I am participating in the Mid-Autumn Festival Creative Submission contest, please see: Mid-Autumn Festival Creative Submission Contest for details.

1. Core Concepts

1.1 Index

An index is identified by a name (all lowercase letters must be used) that is used when indexing, searching, updating, and deleting documents in the index. An index is a database, a collection of similar documents. Must be through the index to search, use can greatly improve the speed of the query, similar to the dictionary inside the directory.

1.2 Type (Type)

Within an index, one or more types can be defined. Typically, a type is defined for documents with the same field, which is a logical partition on the index. The type changes in different ElasticSearch versions.

version Type
5.x Support for multiple types
6.x There is only one Type
7.x The default index type is not supported. The default index type is _doc

1.3 Document (Document)

A document is a basic unit that can be indexed, equivalent to a piece of data in a database. Any number of documents can exist within an index or type.

1.4 Field (Field)

Equivalent to a database table field, each field has a different type.

1.5 Mapping

Mapping limits the ways and rules in which data can be processed. Such as field type, default value, parser, indexed, etc. Processing data according to optimal mapping rules can provide a significant performance boost.

1.6 Sharding (Shards)

The existence of sharding is to solve the storage problems of a large number of documents in a single index and the slow response of search. An index is divided into multiple pieces, each of which is called a shard. Each shard is also a fully functional “index” that can be placed on any node in the cluster.

There are two important reasons for the existence of sharding: 1) horizontal sharding is allowed to expand capacity. 2) Allow distributed, parallel operations on shards to improve their throughput.

Sharding is a Lucene index. A sharding is a Lucene index. An ElasticSearch index is a collection of Lucene indexes. When a query is performed, the query request is sent to each shard belonging to the current ElasticSearch index, and the results from each shard are merged back.

1.7 Replicas

In a network/cloud environment where failure can happen at any time and where a shard/node somehow goes offline or disappears for whatever reason, having a failover mechanism is very useful and highly recommended. For this purpose, Elasticsearch allows you to create one or more copies of a shard.
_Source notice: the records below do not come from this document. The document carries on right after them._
-- pv_equiv track=rewrite | github.com/YoungCan-Wang/daily_stock_analysi_youngcan_fork | market_analyzer.py | _normalize_index_code
-- ===== SOURCE A (Python) =====
-- def _normalize_index_code(raw: object) -> str:
--     if raw is None:
--         return ""
--     s = str(raw).strip()
--     if not s:
--         return ""
--     digits = "".join(ch for ch in s if ch.isdigit())
--     if len(digits) >= 6:
--         return digits[-6:]
--     return digits
-- ===== SOURCE B (Python) =====
-- def _normalize_index_code(raw: object) -> str:
--     if raw is None:
--         return ""
--     s = str(raw).strip()
--     if not s:
--         return ""
--     buf = []
--     for ch in reversed(s):
--         if ch.isdigit():
--             buf.append(ch)
--             if len(buf) == 6:
--                 break
--     return "".join(reversed(buf))
-- ===== Notes on version B (the rewrite author's own statement) =====
-- stated objective: alternative
-- what changed: Instead of filtering all digits into a string and slicing its last six, B scans the stripped string from the right, collecting digit characters and breaking as soon as six are found, then reverses the buffer.
import Mathlib
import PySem

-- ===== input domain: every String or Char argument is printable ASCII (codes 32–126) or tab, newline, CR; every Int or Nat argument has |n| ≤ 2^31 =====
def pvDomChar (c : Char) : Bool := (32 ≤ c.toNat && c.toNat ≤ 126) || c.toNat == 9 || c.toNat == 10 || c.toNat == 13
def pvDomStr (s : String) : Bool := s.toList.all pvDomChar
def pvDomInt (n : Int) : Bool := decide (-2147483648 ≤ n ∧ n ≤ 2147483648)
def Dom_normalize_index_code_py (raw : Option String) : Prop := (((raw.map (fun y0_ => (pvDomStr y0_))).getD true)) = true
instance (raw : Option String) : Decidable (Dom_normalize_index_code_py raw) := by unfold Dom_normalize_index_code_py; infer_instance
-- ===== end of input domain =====

-- B scans the stripped string from the right, collecting digits and stopping at six,
-- instead of A's filter-everything-then-slice; objective: alternative (same cost).


-- ===== PORT A =====
def normalize_index_code_py (raw : Option String) : String :=
  match raw with
  | none => ""
  | some r =>
    let s := (PySem.Str.strip r).toList
    if s.isEmpty then ""
    else
      let digits := s.filter PySem.Chars.isdigit
      if 6 ≤ digits.length then String.ofList (PySem.List.slice digits (some (-6)) none)
      else String.ofList digits

-- ===== PORT B =====
-- the reversed(s) loop of Source B: append each digit to buf, break once buf holds 6
def pvScanDigits : List Char → List Char → List Char
  | [], buf => buf
  | c :: rest, buf =>
    if PySem.Chars.isdigit c then
      let buf' := buf ++ [c]
      if buf'.length = 6 then buf' else pvScanDigits rest buf'
    else pvScanDigits rest buf

def normalize_index_code_py_alt (raw : Option String) : String :=
  match raw with
  | none => ""
  | some r =>
    let s := (PySem.Str.strip r).toList
    if s.isEmpty then ""
    else String.ofList (pvScanDigits s.reverse []).reverse

-- ===== PRECONDITION & SPEC =====
def Spec_normalize_index_code_py (raw : Option String) (out : String) : Prop := out = normalize_index_code_py_alt raw
instance (raw : Option String) (out : String) : Decidable (Spec_normalize_index_code_py raw out) := by unfold Spec_normalize_index_code_py; infer_instance

-- ===== CLAIM (what is proved, stated in full; the proofs are below) =====
def Claim_equal_normalize_index_code_py : Prop := ∀ (raw : Option String), Dom_normalize_index_code_py raw → Spec_normalize_index_code_py raw (normalize_index_code_py raw)

-- ===== LEMMAS AND PROOFS =====

-- the scan collects, in order, the first (6 - buf.length) digits of its input onto buf
theorem pvScanDigits_eq (l : List Char) : ∀ (buf : List Char), buf.length < 6 →
    pvScanDigits l buf = buf ++ (l.filter PySem.Chars.isdigit).take (6 - buf.length) := by
  induction l with
  | nil => intro buf _; simp [pvScanDigits]
  | cons c rest ih =>
    intro buf hb
    by_cases hd : PySem.Chars.isdigit c
    · by_cases h6 : buf.length + 1 = 6
      · simp [pvScanDigits, hd, h6]
        have : 6 - buf.length = 1 := by omega
        simp [this]
      · have hlt : (buf ++ [c]).length < 6 := by simp; omega
        simp only [pvScanDigits, hd, if_true]
        rw [if_neg (by simpa using h6), ih _ hlt]
        have : 6 - buf.length = (6 - (buf ++ [c]).length) + 1 := by simp; omega
        simp [hd, this, List.take_succ_cons]
    · simp only [pvScanDigits, hd]
      rw [ih _ hb]
      simp [hd]

-- last-6 as reverse ∘ take 6 ∘ reverse
theorem reverse_take_reverse (d : List Char) :
    ((d.reverse.take 6).reverse) = d.drop (d.length - 6) := by
  have h := List.rtake_eq_reverse_take_reverse (l := d) (n := 6)
  rw [List.rtake] at h
  exact h.symm

theorem chars_eq (s : List Char) :
    (pvScanDigits s.reverse []).reverse =
      (if 6 ≤ (s.filter PySem.Chars.isdigit).length then
        PySem.List.slice (s.filter PySem.Chars.isdigit) (some (-6)) none
      else (s.filter PySem.Chars.isdigit)) := by
  set d := s.filter PySem.Chars.isdigit with hd
  have hscan : pvScanDigits s.reverse [] = d.reverse.take 6 := by
    rw [pvScanDigits_eq s.reverse [] (by simp)]
    simp [hd, List.filter_reverse]
  rw [hscan, reverse_take_reverse]
  by_cases h : 6 ≤ d.length
  · rw [if_pos h, PySem.List.slice_from_neg_ofNat d 6 (by omega)]
  · rw [if_neg h]
    have : d.length - 6 = 0 := by omega
    simp [this]

-- ===== VERDICT (by name: the statement is the Claim_ definition above) =====
theorem normalize_index_code_py_spec : Claim_equal_normalize_index_code_py := by
  intro raw _
  unfold Spec_normalize_index_code_py normalize_index_code_py normalize_index_code_py_alt
  match raw with
  | none => rfl
  | some r =>
    dsimp only
    by_cases he : (PySem.Str.strip r).toList.isEmpty
    · rw [if_pos he, if_pos he]
    · rw [if_neg he, if_neg he, chars_eq, apply_ite String.ofList]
These copies are called replicas.

Replicas exist for two important reasons: 1) improved availability: Note that replicas cannot be on the same node as the master/original shard. 2) Improved throughput: Search operations can be run in parallel on all replicas. The process of allocating shards to a node, including primary shards or replicas. In the case of replicas, it also includes the process of copying data from the master shard. This process is done by the master node.

Second, system architecture

The following figure shows a three-node cluster with 3 shards and 1 replica. P is shard, P0 is primary shard; R is the copy and R0 is the master shard copy.

A running instance of Elasticsearch is called a node, and a cluster is made up of one or more nodes with the same cluster.name configuration that share data and load. When a node is added to the cluster or removed from the cluster, the cluster redistributes all data evenly.

Simulate the data synchronization process of a write request, as shown below:

Process:

1) When a write request is sent to node1, of course it could be any node.

2) Node1 calculates the shard on which the current data is written. Here we assume that the data is written to shard P1 on node2.

3) Shard P1 synchronizes data to its copy R1.

4) When all operations are complete, each step returns a result in the response.

Note: It is configurable to return success after synchronizing several copies.